Set down, exactly, every line from the top of the listing through the one holding "def pvDomInt (n".
|---|
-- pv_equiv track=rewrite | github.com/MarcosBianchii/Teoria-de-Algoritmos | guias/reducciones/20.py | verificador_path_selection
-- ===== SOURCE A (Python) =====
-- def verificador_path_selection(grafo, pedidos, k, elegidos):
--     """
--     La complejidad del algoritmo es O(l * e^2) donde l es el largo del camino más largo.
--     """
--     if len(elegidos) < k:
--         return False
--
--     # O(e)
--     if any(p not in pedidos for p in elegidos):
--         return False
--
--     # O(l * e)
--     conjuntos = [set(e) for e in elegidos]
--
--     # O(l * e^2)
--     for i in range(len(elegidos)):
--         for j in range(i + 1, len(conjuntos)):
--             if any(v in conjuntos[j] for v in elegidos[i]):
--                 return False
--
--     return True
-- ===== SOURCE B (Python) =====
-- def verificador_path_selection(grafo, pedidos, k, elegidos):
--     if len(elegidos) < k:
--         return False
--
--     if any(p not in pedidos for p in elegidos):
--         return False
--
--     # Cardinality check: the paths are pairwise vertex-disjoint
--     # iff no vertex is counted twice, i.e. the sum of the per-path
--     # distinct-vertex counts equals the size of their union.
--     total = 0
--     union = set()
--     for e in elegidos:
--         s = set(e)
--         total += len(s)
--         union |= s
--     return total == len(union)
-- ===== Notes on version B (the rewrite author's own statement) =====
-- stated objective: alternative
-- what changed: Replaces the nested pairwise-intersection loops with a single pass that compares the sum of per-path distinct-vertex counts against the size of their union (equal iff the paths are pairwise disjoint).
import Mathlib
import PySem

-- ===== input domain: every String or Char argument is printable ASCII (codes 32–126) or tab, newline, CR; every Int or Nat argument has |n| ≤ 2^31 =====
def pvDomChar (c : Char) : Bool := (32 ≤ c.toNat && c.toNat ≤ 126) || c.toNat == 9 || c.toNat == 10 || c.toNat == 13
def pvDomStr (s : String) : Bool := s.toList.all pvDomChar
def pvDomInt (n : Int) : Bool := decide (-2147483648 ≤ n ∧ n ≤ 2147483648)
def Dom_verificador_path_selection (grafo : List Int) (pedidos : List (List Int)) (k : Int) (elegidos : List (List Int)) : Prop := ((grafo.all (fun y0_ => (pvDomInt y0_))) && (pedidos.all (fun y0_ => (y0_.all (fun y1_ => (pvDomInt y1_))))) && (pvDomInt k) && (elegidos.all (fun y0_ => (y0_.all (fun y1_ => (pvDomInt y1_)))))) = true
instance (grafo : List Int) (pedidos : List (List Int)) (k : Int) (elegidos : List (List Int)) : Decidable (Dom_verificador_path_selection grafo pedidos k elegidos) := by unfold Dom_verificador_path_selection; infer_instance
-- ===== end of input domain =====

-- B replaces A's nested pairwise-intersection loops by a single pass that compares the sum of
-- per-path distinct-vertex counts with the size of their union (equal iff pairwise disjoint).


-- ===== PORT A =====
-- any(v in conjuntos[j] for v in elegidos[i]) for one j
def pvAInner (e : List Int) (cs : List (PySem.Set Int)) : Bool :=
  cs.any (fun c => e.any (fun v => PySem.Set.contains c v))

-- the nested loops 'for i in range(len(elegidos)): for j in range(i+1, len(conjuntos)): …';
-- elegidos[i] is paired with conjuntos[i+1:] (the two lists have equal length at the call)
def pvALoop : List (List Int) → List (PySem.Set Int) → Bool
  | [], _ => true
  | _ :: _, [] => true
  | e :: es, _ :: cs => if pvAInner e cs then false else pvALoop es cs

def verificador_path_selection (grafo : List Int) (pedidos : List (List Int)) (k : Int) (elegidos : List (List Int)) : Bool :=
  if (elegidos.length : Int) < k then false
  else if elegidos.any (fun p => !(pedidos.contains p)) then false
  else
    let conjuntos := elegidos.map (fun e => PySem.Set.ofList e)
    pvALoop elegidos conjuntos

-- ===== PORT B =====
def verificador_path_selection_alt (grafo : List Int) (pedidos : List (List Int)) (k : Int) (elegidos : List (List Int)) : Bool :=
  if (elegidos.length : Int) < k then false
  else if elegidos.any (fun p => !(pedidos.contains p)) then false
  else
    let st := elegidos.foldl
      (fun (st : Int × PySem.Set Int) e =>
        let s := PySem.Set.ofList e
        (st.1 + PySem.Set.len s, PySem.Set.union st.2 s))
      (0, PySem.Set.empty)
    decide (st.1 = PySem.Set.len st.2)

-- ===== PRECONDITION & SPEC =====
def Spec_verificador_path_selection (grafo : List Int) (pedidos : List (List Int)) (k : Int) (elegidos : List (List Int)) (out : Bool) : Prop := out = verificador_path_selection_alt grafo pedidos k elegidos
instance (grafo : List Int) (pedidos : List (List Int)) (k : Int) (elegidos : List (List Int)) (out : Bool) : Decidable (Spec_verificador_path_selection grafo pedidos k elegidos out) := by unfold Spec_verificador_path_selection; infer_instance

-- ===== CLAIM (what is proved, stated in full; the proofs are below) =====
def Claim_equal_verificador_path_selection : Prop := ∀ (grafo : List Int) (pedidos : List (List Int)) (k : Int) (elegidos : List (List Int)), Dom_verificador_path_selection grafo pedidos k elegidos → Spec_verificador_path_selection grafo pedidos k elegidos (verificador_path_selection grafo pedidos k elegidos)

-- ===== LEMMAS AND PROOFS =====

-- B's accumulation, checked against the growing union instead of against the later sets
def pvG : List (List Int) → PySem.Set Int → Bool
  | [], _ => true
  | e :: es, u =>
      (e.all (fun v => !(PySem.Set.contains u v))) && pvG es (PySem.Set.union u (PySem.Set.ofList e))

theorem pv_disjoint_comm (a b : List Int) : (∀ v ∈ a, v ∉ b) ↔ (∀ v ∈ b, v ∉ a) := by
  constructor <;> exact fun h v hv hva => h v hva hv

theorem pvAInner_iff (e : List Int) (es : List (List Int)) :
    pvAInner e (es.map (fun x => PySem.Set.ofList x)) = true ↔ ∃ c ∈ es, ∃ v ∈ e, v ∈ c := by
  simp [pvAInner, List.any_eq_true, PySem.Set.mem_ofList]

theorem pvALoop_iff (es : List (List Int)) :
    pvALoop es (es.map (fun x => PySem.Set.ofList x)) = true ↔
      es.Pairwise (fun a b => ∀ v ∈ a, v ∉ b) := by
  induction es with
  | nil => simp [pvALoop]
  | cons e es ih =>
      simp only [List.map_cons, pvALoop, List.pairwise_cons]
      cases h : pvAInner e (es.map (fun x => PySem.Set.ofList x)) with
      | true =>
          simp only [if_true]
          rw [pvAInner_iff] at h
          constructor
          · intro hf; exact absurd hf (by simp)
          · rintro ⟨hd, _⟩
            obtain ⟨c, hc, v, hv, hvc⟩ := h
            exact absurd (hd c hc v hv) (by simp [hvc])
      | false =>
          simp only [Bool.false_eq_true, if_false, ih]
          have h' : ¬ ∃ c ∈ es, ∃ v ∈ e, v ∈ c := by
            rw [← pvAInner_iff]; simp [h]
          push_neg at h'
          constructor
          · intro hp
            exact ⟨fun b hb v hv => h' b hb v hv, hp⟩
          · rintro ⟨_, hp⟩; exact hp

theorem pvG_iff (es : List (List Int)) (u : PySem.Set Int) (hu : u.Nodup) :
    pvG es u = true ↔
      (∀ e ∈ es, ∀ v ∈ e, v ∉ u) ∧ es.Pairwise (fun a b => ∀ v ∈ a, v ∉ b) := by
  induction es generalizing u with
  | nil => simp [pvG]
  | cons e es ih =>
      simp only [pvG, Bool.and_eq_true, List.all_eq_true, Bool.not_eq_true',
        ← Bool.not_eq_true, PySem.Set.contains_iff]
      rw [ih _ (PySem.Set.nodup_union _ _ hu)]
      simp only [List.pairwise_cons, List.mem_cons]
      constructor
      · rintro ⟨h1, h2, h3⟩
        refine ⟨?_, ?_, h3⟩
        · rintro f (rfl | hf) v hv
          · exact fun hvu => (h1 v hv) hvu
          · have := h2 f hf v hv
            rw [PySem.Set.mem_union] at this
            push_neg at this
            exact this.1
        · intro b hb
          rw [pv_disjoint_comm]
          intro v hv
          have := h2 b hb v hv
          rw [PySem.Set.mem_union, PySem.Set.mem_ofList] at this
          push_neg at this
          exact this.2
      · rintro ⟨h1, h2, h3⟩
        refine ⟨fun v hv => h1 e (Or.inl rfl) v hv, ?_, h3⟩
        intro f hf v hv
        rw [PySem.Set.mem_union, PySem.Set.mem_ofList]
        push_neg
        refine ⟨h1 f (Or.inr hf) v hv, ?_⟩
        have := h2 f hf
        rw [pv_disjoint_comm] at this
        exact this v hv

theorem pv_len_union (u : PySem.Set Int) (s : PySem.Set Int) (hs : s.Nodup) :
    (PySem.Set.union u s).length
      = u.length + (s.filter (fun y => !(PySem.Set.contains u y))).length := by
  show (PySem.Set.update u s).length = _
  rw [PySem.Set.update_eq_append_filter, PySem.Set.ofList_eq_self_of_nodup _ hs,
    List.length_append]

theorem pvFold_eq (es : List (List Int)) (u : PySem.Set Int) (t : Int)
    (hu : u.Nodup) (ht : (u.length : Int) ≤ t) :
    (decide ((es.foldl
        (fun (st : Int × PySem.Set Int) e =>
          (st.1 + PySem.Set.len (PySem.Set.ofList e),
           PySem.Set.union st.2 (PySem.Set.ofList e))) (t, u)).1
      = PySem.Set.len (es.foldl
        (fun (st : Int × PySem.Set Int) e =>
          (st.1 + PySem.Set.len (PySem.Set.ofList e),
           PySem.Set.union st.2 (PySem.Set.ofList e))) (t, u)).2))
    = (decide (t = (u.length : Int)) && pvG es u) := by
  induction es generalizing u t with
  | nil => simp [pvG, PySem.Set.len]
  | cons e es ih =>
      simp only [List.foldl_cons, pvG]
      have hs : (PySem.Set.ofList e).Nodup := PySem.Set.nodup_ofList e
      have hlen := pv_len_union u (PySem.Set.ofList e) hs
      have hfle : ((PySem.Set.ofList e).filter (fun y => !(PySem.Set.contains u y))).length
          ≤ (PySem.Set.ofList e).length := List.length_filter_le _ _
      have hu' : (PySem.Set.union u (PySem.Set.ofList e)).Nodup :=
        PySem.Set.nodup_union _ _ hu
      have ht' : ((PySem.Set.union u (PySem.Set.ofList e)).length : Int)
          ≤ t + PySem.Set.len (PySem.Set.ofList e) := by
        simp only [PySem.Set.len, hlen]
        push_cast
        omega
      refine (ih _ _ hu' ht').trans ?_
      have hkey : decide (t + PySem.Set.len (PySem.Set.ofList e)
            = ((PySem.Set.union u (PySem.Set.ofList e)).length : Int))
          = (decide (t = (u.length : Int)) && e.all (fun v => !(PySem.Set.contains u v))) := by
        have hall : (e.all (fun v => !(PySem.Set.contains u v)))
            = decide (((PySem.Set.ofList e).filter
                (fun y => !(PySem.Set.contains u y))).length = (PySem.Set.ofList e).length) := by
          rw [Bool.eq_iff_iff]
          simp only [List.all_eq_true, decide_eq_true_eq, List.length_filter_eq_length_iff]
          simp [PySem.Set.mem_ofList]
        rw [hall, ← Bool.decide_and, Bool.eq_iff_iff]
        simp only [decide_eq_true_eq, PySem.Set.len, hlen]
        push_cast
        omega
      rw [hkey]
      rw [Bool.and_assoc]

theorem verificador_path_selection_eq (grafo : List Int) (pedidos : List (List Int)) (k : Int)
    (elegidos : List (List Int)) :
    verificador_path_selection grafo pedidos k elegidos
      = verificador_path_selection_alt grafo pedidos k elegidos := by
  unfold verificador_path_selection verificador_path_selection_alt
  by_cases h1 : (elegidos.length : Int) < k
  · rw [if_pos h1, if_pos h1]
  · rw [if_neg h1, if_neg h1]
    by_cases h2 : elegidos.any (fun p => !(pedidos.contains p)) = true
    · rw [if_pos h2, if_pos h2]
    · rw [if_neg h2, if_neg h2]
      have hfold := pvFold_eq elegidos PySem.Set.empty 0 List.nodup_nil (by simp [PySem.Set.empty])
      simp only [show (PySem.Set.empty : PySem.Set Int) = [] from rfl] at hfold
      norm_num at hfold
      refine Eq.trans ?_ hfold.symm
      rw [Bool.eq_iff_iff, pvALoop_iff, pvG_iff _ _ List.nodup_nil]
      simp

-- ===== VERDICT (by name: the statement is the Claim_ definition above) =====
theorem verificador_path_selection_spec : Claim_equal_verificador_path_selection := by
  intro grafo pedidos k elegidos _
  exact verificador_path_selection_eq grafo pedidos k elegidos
|---|
# SOLUTION FOR THIS EXERCISE
-- pv_equiv track=rewrite | github.com/MarcosBianchii/Teoria-de-Algoritmos | guias/reducciones/20.py | verificador_path_selection
-- ===== SOURCE A (Python) =====
-- def verificador_path_selection(grafo, pedidos, k, elegidos):
--     """
--     La complejidad del algoritmo es O(l * e^2) donde l es el largo del camino más largo.
--     """
--     if len(elegidos) < k:
--         return False
--
--     # O(e)
--     if any(p not in pedidos for p in elegidos):
--         return False
--
--     # O(l * e)
--     conjuntos = [set(e) for e in elegidos]
--
--     # O(l * e^2)
--     for i in range(len(elegidos)):
--         for j in range(i + 1, len(conjuntos)):
--             if any(v in conjuntos[j] for v in elegidos[i]):
--                 return False
--
--     return True
-- ===== SOURCE B (Python) =====
-- def verificador_path_selection(grafo, pedidos, k, elegidos):
--     if len(elegidos) < k:
--         return False
--
--     if any(p not in pedidos for p in elegidos):
--         return False
--
--     # Cardinality check: the paths are pairwise vertex-disjoint
--     # iff no vertex is counted twice, i.e. the sum of the per-path
--     # distinct-vertex counts equals the size of their union.
--     total = 0
--     union = set()
--     for e in elegidos:
--         s = set(e)
--         total += len(s)
--         union |= s
--     return total == len(union)
-- ===== Notes on version B (the rewrite author's own statement) =====
-- stated objective: alternative
-- what changed: Replaces the nested pairwise-intersection loops with a single pass that compares the sum of per-path distinct-vertex counts against the size of their union (equal iff the paths are pairwise disjoint).
import Mathlib
import PySem

-- ===== input domain: every String or Char argument is printable ASCII (codes 32–126) or tab, newline, CR; every Int or Nat argument has |n| ≤ 2^31 =====
def pvDomChar (c : Char) : Bool := (32 ≤ c.toNat && c.toNat ≤ 126) || c.toNat == 9 || c.toNat == 10 || c.toNat == 13
def pvDomStr (s : String) : Bool := s.toList.all pvDomChar
def pvDomInt (n : Int) : Bool := decide (-2147483648 ≤ n ∧ n ≤ 2147483648)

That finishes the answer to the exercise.